[Opening DATA EXTRACT section]

-- B's chunk loop, flattened, equals A's filtered index range (suffix version, prev in sync)
theorem pvChunk (s : List Char) : ∀ (m k : ℕ), s.length - k = m → k % 2 = 0 →
    ∀ (prev : Option Char), (2 ≤ k → prev = some (s.getD (k - 2) ' ')) →
    (k < 2 → prev = none) → ∀ (acc : List (List Char)),
    ((PySem.List.pyRange (k : Int) (s.length : Int) 2).foldl
        (fun st j =>
          (st.1 ++ [if some (PySem.List.pyGetD (PySem.List.slice s (some j) (some (j + 2))) 0 ' ') ≠ st.2
                    then PySem.List.slice s (some j) (some (j + 2))
                    else PySem.List.slice (PySem.List.slice s (some j) (some (j + 2))) (some 1)],
           some (PySem.List.pyGetD (PySem.List.slice s (some j) (some (j + 2))) 0 ' '))) (acc, prev)).1.flatten
      = acc.flatten ++ ((PySem.List.pyRange (k : Int) (s.length : Int)).filter (pvKeep s)).map
          (fun j => PySem.List.pyGetD s j ' ') := by
  intro m
  induction m using Nat.strong_induction_on with
  | _ m ih =>
  intro k hm hke prev hprev2 hprev0 acc
  by_cases hk : k < s.length
  · -- unfold one chunk
    have hklt : (k : Int) < (s.length : Int) := by exact_mod_cast hk
    rw [pvPyRangeTwoCons _ _ hklt]
    have hhead : PySem.List.slice s (some (k : Int)) (some ((k : Int) + 2))
        = List.take 2 (List.drop k s) := by
      have : ((k : Int) + 2) = ((k + 2 : ℕ) : Int) := by push_cast; ring
      rw [this, PySem.List.slice_natCast]
      congr 1
      omega
    have hdrop : List.drop k s = s.getD k ' ' :: List.drop (k + 1) s := by
      rw [List.drop_eq_getElem_cons hk, List.getD_eq_getElem s ' ' hk]
    have hh0 : PySem.List.pyGetD (List.take 2 (List.drop k s)) 0 ' ' = s.getD k ' ' := by
      rw [PySem.List.pyGetD_zero, hdrop]
      simp
    have hmodk : PySem.Int.mod (k : Int) 2 = 0 := by
      rw [(PySem.Int.mod_eq_zero_iff_dvd _ _)]
      exact ⟨(k / 2 : ℕ), by push_cast; omega⟩
    have hkeepk : pvKeep s (k : Int)
        = decide (¬ (2 ≤ k ∧ some (s.getD k ' ') = prev)) := by
      by_cases h2 : 2 ≤ k
      · have hprev := hprev2 h2
        have hcast : ((k : Int) - 2) = ((k - 2 : ℕ) : Int) := by omega
        simp only [pvKeep, hmodk, hcast, PySem.List.pyGetD_natCast, hprev]
        simp [h2, eq_comm]
      · simp only [pvKeep]
        have h2i : ¬ ((2:Int) ≤ (k:Int)) := by exact_mod_cast h2
        simp [h2i, h2]
    have hf0 : PySem.List.pyGetD s ((k : Int)) ' ' = s.getD k ' ' :=
      PySem.List.pyGetD_natCast s k ' '
    by_cases hk1 : k + 1 < s.length
    · -- full chunk [s[k], s[k+1]]
      have hdrop1 : List.drop (k + 1) s = s.getD (k + 1) ' ' :: List.drop (k + 2) s := by
        rw [List.drop_eq_getElem_cons hk1, List.getD_eq_getElem s ' ' hk1]
      have htake : List.take 2 (List.drop k s) = [s.getD k ' ', s.getD (k + 1) ' '] := by
        rw [hdrop, hdrop1]
        simp
      have hk1i : ((k : Int) + 1) < (s.length : Int) := by exact_mod_cast hk1
      have hf1 : PySem.List.pyGetD s ((k : Int) + 1) ' ' = s.getD (k + 1) ' ' := by
        rw [show ((k : Int) + 1) = ((k + 1 : ℕ) : Int) by push_cast; ring,
            PySem.List.pyGetD_natCast]
      have hkeep1 : pvKeep s ((k : Int) + 1) = true := by
        have hmm : PySem.Int.mod ((k : Int) + 1) 2 = 1 := by
          rcases PySem.Int.mod_two_eq ((k : Int) + 1) with h | h
          · exfalso
            rw [PySem.Int.mod_eq_zero_iff_dvd] at h
            rcases h with ⟨c, hc⟩
            omega
          · exact h
        simp only [pvKeep, hmm]
        simp
      rw [PySem.List.pyRange_one_cons hklt, PySem.List.pyRange_one_cons hk1i]
      simp only [List.foldl_cons, hhead, hh0]
      have hstep : ((k : Int) + 1 + 1) = ((k + 2 : ℕ) : Int) := by push_cast; ring
      have hstep2 : ((k : Int) + 2) = ((k + 2 : ℕ) : Int) := by push_cast; ring
      rw [hstep, hstep2]
      rw [ih (s.length - (k + 2)) (by omega) (k + 2) rfl (by omega) (some (s.getD k ' '))
          (fun _ => rfl) (by omega)]
      rw [List.filter_cons, List.filter_cons, hkeepk, hkeep1]
      by_cases hcond : 2 ≤ k ∧ some (s.getD k ' ') = prev
      · -- char at k removed by A; B drops head[0]
        rw [if_neg (show ¬ (some (s.getD k ' ') ≠ prev) by simpa using hcond.2)]
        rw [htake]
        rw [show PySem.List.slice [s.getD k ' ', s.getD (k + 1) ' '] (some 1)
              = [s.getD (k + 1) ' '] from by
            rw [PySem.List.slice_from _ (by norm_num)]; rfl]
        rw [if_neg (by simp only [decide_eq_true_eq, Decidable.not_not]; exact hcond), if_pos rfl]
        rw [List.flatten_append, List.map_cons]
        simp [hf1, List.append_assoc]
      · -- char at k kept by A; B keeps the whole head
        have hbcond : some (s.getD k ' ') ≠ prev := by
          intro hkeq
          rcases Nat.lt_or_ge k 2 with h2 | h2
          · rw [hprev0 h2] at hkeq; cases hkeq
          · exact hcond ⟨h2, hkeq⟩
        rw [if_pos hbcond, htake, if_pos (by simp only [decide_eq_true_eq]; exact hcond), if_pos rfl]
        rw [List.flatten_append, List.map_cons, List.map_cons]
        simp [hf0, hf1, List.append_assoc]
    · -- last half chunk [s[k]] : k = len - 1
      have htake : List.take 2 (List.drop k s) = [s.getD k ' '] := by
        rw [hdrop, List.drop_eq_nil_of_le (by omega)]
        simp
      rw [PySem.List.pyRange_one_cons hklt]
      have hnil1 : PySem.List.pyRange ((k : Int) + 1) (s.length : Int) = [] :=
        PySem.List.pyRange_one_eq_nil (by omega)
      have hnil2 : PySem.List.pyRange ((k : Int) + 2) (s.length : Int) 2 = [] :=
        pvPyRangeTwoNil _ _ (by omega)
      simp only [List.foldl_cons, hhead, hh0, hnil2, hnil1, List.foldl_nil]
      rw [List.filter_cons, hkeepk, List.filter_nil]
      by_cases hcond : 2 ≤ k ∧ some (s.getD k ' ') = prev
      · rw [if_neg (show ¬ (some (s.getD k ' ') ≠ prev) by simpa using hcond.2)]
        rw [htake]
        rw [show PySem.List.slice [s.getD k ' '] (some 1) = [] from by
            rw [PySem.List.slice_from _ (by norm_num)]; rfl]
        rw [if_neg (by simp only [decide_eq_true_eq, Decidable.not_not]; exact hcond)]
        simp
      · have hbcond : some (s.getD k ' ') ≠ prev := by
          intro hkeq
          rcases Nat.lt_or_ge k 2 with h2 | h2
          · rw [hprev0 h2] at hkeq; cases hkeq
          · exact hcond ⟨h2, hkeq⟩
        rw [if_pos hbcond, htake, if_pos (by simp only [decide_eq_true_eq]; exact hcond)]
        simp [hf0]
  · -- k ≥ len : both ranges empty
    have hge : (s.length : Int) ≤ (k : Int) := by exact_mod_cast Nat.le_of_not_lt hk
    rw [pvPyRangeTwoNil _ _ hge, PySem.List.pyRange_one_eq_nil hge]
    simp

[Closing DATA EXTRACT section]

Across the whole listing, show each line where the word "ring" occurs.

ANSWER FOR THE TASK —
      have : ((k : Int) + 2) = ((k + 2 : ℕ) : Int) := by push_cast; ring
        rw [show ((k : Int) + 1) = ((k + 1 : ℕ) : Int) by push_cast; ring,
      have hstep : ((k : Int) + 1 + 1) = ((k + 2 : ℕ) : Int) := by push_cast; ring
      have hstep2 : ((k : Int) + 2) = ((k + 2 : ℕ) : Int) := by push_cast; ring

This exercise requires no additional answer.